There are two primary configurations:

**Public Load Balancer**: This acts as the gateway for internet traffic. It maps the public IP address and port of incoming traffic to the private IP address and port of the VM in the backend pool. It is used for internet-facing applications, such as web servers. Additionally, it provides outbound connectivity for backend VMs via Source Network Address Translation (SNAT), allowing private resources to access the internet securely without dedicated public IPs.

**Internal (Private) Load Balancer**: This balances traffic only within a virtual network or from linked on-premises networks (via VPN or ExpressRoute). It uses a private IP address from the virtual network's subnet as the frontend. This is standard for multi-tier applications; for example, a frontend web tier communicates with a backend database tier through an internal load balancer, ensuring that sensitive database traffic never traverses the public internet.

For the Azure Administrator Associate (AZ-104), it is crucial to distinguish between Basic and Standard SKUs. The Standard SKU is production-ready, supporting Availability Zones, HTTPS health probes, and a secure-by-default model that requires Network Security Groups (NSGs) to permit traffic. Proper implementation involves configuring the Frontend IP, Backend Pool, Health Probes, and Load Balancing Rules to create a fault-tolerant network architecture.

To effectively troubleshoot Azure Load Balancer issues within the context of the Azure Administrator Associate certification, follow a structured approach focusing on connectivity, configuration, and health monitoring.

First, verify the **Health Probes**. The load balancer relies on these probes to determine which backend instances are healthy. If a probe fails, the load balancer stops sending new flows to that specific instance. Check that the configured protocol (TCP/HTTP/HTTPS) and port match the application listening port on the VM. For HTTP/HTTPS probes, ensure the specific URL path is valid and returns a 200 OK status.

Second, examine **Data Path Connectivity**. Use Azure Monitor metrics to analyze 'Data Path Availability' and 'Health Probe Status'. If the availability is zero, validate the backend pool configuration. Ensure the VMs or Virtual Machine Scale Sets are in a 'Running' state and their network interfaces are correctly associated.

Third, investigate **Network Security Groups (NSGs)** and **Firewalls**. Traffic must be allowed on the backend subnet NSG for both the service port and the probe port. A critical step is identifying the default source tag `AzureLoadBalancer` in the NSG inbound rules; if this is blocked, probes will fail regardless of application health. Additionally, check the VM's local OS firewall (Windows Firewall or iptables) to ensure it allows ingress traffic on the probe port.
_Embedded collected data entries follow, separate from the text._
-- pv_equiv track=rewrite | github.com/vlad-marlo/algorithms | school/ege/vars/25021990/26.py | solution
-- ===== SOURCE A (Python) =====
-- def solution(data: list[int]) -> tuple[int, int]:
--     data.sort(reverse=True)
--     count = len(data) // 3
--     sm_final = sum(data)
--     sm_before = sm_final
--     for i in range(0, (len(data) // 3) * 3, 3):
--         sm_final -= min(data[i:i+3])
--     for i in range(count):
--         sm_before -= data[i]
--     return sm_before, sm_final
-- ===== SOURCE B (Python) =====
-- def _keep(xs):
--     # add the two largest of each complete descending triple, then the leftover tail
--     total = 0
--     i = 0
--     while len(xs) - i >= 3:
--         total += xs[i] + xs[i + 1]
--         i += 3
--     return total + sum(xs[i:])
--
--
-- def solution(data: list[int]) -> tuple[int, int]:
--     data.sort(reverse=True)
--     count = len(data) // 3
--     return sum(data[count:]), _keep(data)
-- ===== Notes on version B (the rewrite author's own statement) =====
-- stated objective: simpler
-- what changed: B sums the retained elements directly (the tail beyond the top third, and the two largest of each descending triple via chunk recursion) instead of A's total-minus-removed subtraction loops over index ranges with slices and min().
import Mathlib
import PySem

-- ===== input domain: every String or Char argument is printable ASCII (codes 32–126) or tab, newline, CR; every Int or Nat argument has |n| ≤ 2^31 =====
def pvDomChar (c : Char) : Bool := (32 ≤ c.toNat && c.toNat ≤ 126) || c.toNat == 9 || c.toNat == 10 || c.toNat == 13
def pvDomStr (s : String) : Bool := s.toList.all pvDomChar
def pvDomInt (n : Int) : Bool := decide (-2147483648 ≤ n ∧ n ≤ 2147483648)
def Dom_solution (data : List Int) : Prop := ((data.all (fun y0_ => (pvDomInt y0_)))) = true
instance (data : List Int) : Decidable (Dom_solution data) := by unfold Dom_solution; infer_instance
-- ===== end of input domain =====

-- B sums the retained elements directly (tail beyond the top third; two largest of each
-- descending triple by chunk recursion) instead of A's total-minus-removed subtraction loops.
-- Python A (and B) sort `data` in place; the equivalence proved here is about the return value.

-- ===== PORT A =====
def solution (data : List Int) : Int × Int :=
  let s := PySem.List.sorted data (fun x => x) true
  let count : Int := PySem.Int.floordiv (s.length : Int) 3
  let sm : Int := s.sum
  -- min(data[i:i+3]): in this loop the slice always has 3 elements, so min? is never none; getD 0 is exact
  let smFinal := (PySem.List.pyRange 0 (PySem.Int.floordiv (s.length : Int) 3 * 3) 3).foldl
      (fun acc i => acc - (PySem.List.min? (PySem.List.slice s (some i) (some (i + 3))) (fun x => x)).getD 0) sm
  -- data[i] for i in range(count): the index is always in range; pyGetD with default 0 is exact
  let smBefore := (PySem.List.pyRange 0 count 1).foldl (fun acc i => acc - PySem.List.pyGetD s i 0) sm
  (smBefore, smFinal)

-- ===== PORT B =====
-- _keep: xs[0] + xs[1] + _keep(xs[3:]) while len(xs) >= 3, else sum(xs)
def keepTop2 : List Int → Int
  | a :: b :: _ :: t => a + b + keepTop2 t
  | t => t.sum

def solution_alt (data : List Int) : Int × Int :=
  let s := PySem.List.sorted data (fun x => x) true
  let count : Int := PySem.Int.floordiv (s.length : Int) 3
  ((PySem.List.slice s (some count) none).sum, keepTop2 s)

-- ===== PRECONDITION & SPEC =====
def Spec_solution (data : List Int) (out : Int × Int) : Prop := out = solution_alt data
instance (data : List Int) (out : Int × Int) : Decidable (Spec_solution data out) := by unfold Spec_solution; infer_instance

-- ===== CLAIM (what is proved, stated in full; the proofs are below) =====
def Claim_equal_solution : Prop := ∀ (data : List Int), Dom_solution data → Spec_solution data (solution data)

-- ===== LEMMAS AND PROOFS =====

-- a fold that subtracts g of each element is the initial value minus the sum (via PySem.List.foldl_add)
theorem foldl_sub_eq {β : Type} (l : List β) (g : β → Int) (a : Int) :
    l.foldl (fun acc x => acc - g x) a = a - (l.map g).sum := by
  have h := PySem.List.foldl_add l (fun x => -(g x)) a
  have hn : (l.map (fun x => -(g x))).sum = -((l.map g).sum) := by
    simpa [List.map_map, Function.comp] using (List.sum_neg (l.map g)).symm
  simp only [sub_eq_add_neg]
  rw [h, hn]

-- the sm_before loop: subtracting s[i] for i in range(c) leaves init minus the top-c sum
theorem before_loop (s : List Int) (c : Nat) (hc : c ≤ s.length) (init : Int) :
    (PySem.List.pyRange 0 (c : Int) 1).foldl (fun acc i => acc - PySem.List.pyGetD s i 0) init
      = init - (s.take c).sum := by
  induction c generalizing init with
  | zero => simp [PySem.List.pyRange_one_eq_nil]
  | succ c ih =>
    have hlt : c < s.length := hc
    have hstep : ((c + 1 : Nat) : Int) = (c : Int) + 1 := by push_cast; ring
    rw [hstep, PySem.List.pyRange_one_succ_right (by positivity), List.foldl_append,
        ih (Nat.le_of_lt hlt)]
    have hget : PySem.List.pyGetD s (c : Int) 0 = s[c] := by
      simp [PySem.List.pyGetD_natCast, List.getD, hlt]
    have htake : (s.take (c + 1)).sum = (s.take c).sum + s[c] := List.sum_take_succ s c hlt
    simp only [List.foldl_cons, List.foldl_nil, hget, htake]
    ring

-- range(0, 3*k, 3) is the triple starts 0,3,…,3(k-1)
theorem pyRange_three (k : Nat) :
    PySem.List.pyRange 0 (3 * (k : Int)) 3 = (List.range k).map (fun j : Nat => 3 * (j : Int)) := by
  rw [PySem.List.pyRange_of_pos 0 (3 * (k : Int)) (by norm_num)]
  rcases Nat.eq_zero_or_pos k with hk | hk
  · simp [hk]
  · have h1 : (0 : Int) < 3 * (k : Int) := by positivity
    rw [if_pos h1]
    have h2 : ((3 * (k : Int) - 0 + 3 - 1) / 3).toNat = k := by omega
    rw [h2]
    exact List.map_congr_left (fun j _ => by ring)

-- the slice data[3j : 3j+3] is the j-th triple
theorem slice_triple (s : List Int) (j : Nat) :
    PySem.List.slice s (some (3 * (j : Int))) (some (3 * (j : Int) + 3))
      = (s.drop (3 * j)).take 3 := by
  have h1 : (3 * (j : Int)) = ((3 * j : Nat) : Int) := by push_cast; ring
  have h2 : ((3 * j : Nat) : Int) + 3 = ((3 * j : Nat) : Int) + ((3 : Nat) : Int) := by norm_num
  rw [h1, h2, PySem.List.slice_natCast_add s (3 * j) 3]

-- core: on a descending list, total minus the per-triple minima is the sum of the kept elements
theorem minima_keep (s : List Int) (hs : s.Pairwise (fun a b => b ≤ a)) :
    s.sum - ((List.range (s.length / 3)).map
        (fun j => (PySem.List.min? ((s.drop (3 * j)).take 3) (fun x => x)).getD 0)).sum
      = keepTop2 s := by
  induction s using keepTop2.induct with
  | case1 a b c t ih =>
    have hlen : (a :: b :: c :: t).length / 3 = t.length / 3 + 1 := by
      simp [List.length_cons]; omega
    rw [hlen, List.range_succ_eq_map]
    have hdrop : ∀ j : Nat, List.drop (3 * (j + 1)) (a :: b :: c :: t) = List.drop (3 * j) t := by
      intro j
      have : 3 * (j + 1) = (3 * j) + 1 + 1 + 1 := by ring
      rw [this]
      rfl
    have hmap : (List.map Nat.succ (List.range (t.length / 3))).map
          (fun j => (PySem.List.min? ((List.drop (3 * j) (a :: b :: c :: t)).take 3) (fun x => x)).getD 0)
        = (List.range (t.length / 3)).map
          (fun j => (PySem.List.min? ((List.drop (3 * j) t).take 3) (fun x => x)).getD 0) := by
      rw [List.map_map]
      refine List.map_congr_left (fun j _ => ?_)
      simp [Function.comp, hdrop j]
    -- the head triple's minimum is c
    rcases List.pairwise_cons.mp hs with ⟨ha, hs'⟩
    rcases List.pairwise_cons.mp hs' with ⟨hb, hs''⟩
    have hba : b ≤ a := ha b (by simp)
    have hcb : c ≤ b := hb c (by simp)
    have hmin : (PySem.List.min? [a, b, c] (fun x => x)).getD 0 = c := by
      rw [PySem.List.min?_id_cons]
      have : min (min a b) c = c := by
        rcases le_total a b with h | h <;> simp [min_def] <;> omega
      simp [List.foldl, this]
    have ih' := ih (hs''.sublist (List.sublist_cons_self c t))
    have hk : keepTop2 (a :: b :: c :: t) = a + b + keepTop2 t := rfl
    simp only [List.map_cons, List.sum_cons, hmap, Nat.mul_zero, List.drop_zero,
      List.take_succ_cons, List.take_zero, hmin, hk]
    omega
  | case2 t h1 =>
    -- t has fewer than 3 elements: len/3 = 0, no triples removed
    have hlt : t.length < 3 := by
      match t, h1 with
      | [], _ => simp
      | [_], _ => simp
      | [_, _], _ => simp
      | a :: b :: c :: t', h => exact absurd rfl (h a b c t')
    have hdiv : t.length / 3 = 0 := Nat.div_eq_of_lt hlt
    rw [hdiv]
    have hkeep : keepTop2 t = t.sum := by
      match t, h1 with
      | [], _ => rfl
      | [_], _ => rfl
      | [_, _], _ => rfl
      | a :: b :: c :: t', h => exact absurd rfl (h a b c t')
    simp [hkeep]

-- ===== VERDICT (by name: the statement is the Claim_ definition above) =====
theorem solution_spec : Claim_equal_solution := by
  intro data _
  unfold Spec_solution solution solution_alt
  set s := PySem.List.sorted data (fun x => x) true with hs
  have hcount : PySem.Int.floordiv (s.length : Int) 3 = ((s.length / 3 : Nat) : Int) := by
    exact_mod_cast PySem.Int.floordiv_natCast s.length 3
  refine Prod.ext ?_ ?_
  · -- first component: sm_before = sum of the tail beyond the top third
    show (PySem.List.pyRange 0 (PySem.Int.floordiv (s.length : Int) 3) 1).foldl
        (fun acc i => acc - PySem.List.pyGetD s i 0) s.sum
      = (PySem.List.slice s (some (PySem.Int.floordiv (s.length : Int) 3)) none).sum
    rw [hcount, before_loop s (s.length / 3) (Nat.div_le_self _ _) s.sum,
        PySem.List.slice_from_natCast]
    have h := List.take_append_drop (s.length / 3) s
    have hsum : (s.take (s.length / 3)).sum + (s.drop (s.length / 3)).sum = s.sum := by
      conv_rhs => rw [← h]
      rw [List.sum_append]
    omega
  · -- second component: sm_final = kept elements of each triple
    show (PySem.List.pyRange 0 (PySem.Int.floordiv (s.length : Int) 3 * 3) 3).foldl
        (fun acc i => acc - (PySem.List.min? (PySem.List.slice s (some i) (some (i + 3))) (fun x => x)).getD 0) s.sum
      = keepTop2 s
    have hb : PySem.Int.floordiv (s.length : Int) 3 * 3 = 3 * ((s.length / 3 : Nat) : Int) := by
      rw [hcount]; ring
    rw [hb, pyRange_three, foldl_sub_eq, List.map_map]
    have hmap : (List.range (s.length / 3)).map
          ((fun i => (PySem.List.min? (PySem.List.slice s (some i) (some (i + 3))) (fun x => x)).getD 0)
            ∘ (fun j : Nat => 3 * (j : Int)))
        = (List.range (s.length / 3)).map
          (fun j => (PySem.List.min? ((s.drop (3 * j)).take 3) (fun x => x)).getD 0) := by
      refine List.map_congr_left (fun j _ => ?_)
      simp [Function.comp, slice_triple s j]
    rw [hmap]
    exact minima_keep s (PySem.List.sorted_pairwise_rev data (fun x => x))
Fourth, analyze **SKU and VNet Configuration**. Mismatches between Basic and Standard SKUs are common pitfalls; usually, the Load Balancer, Public IP, and backend resources must share the same SKU type. Ensure all backend instances reside in the same Virtual Network.

Finally, utilize **Diagnostics and Logging**. Enable diagnostic settings to send logs to a Log Analytics workspace. Query `LoadBalancerProbeHealthStatus` alerts to pinpoint identifying failures. Use Network Watcher tools like **IP Flow Verify** to confirm rule precedence is not inadvertently dropping traffic.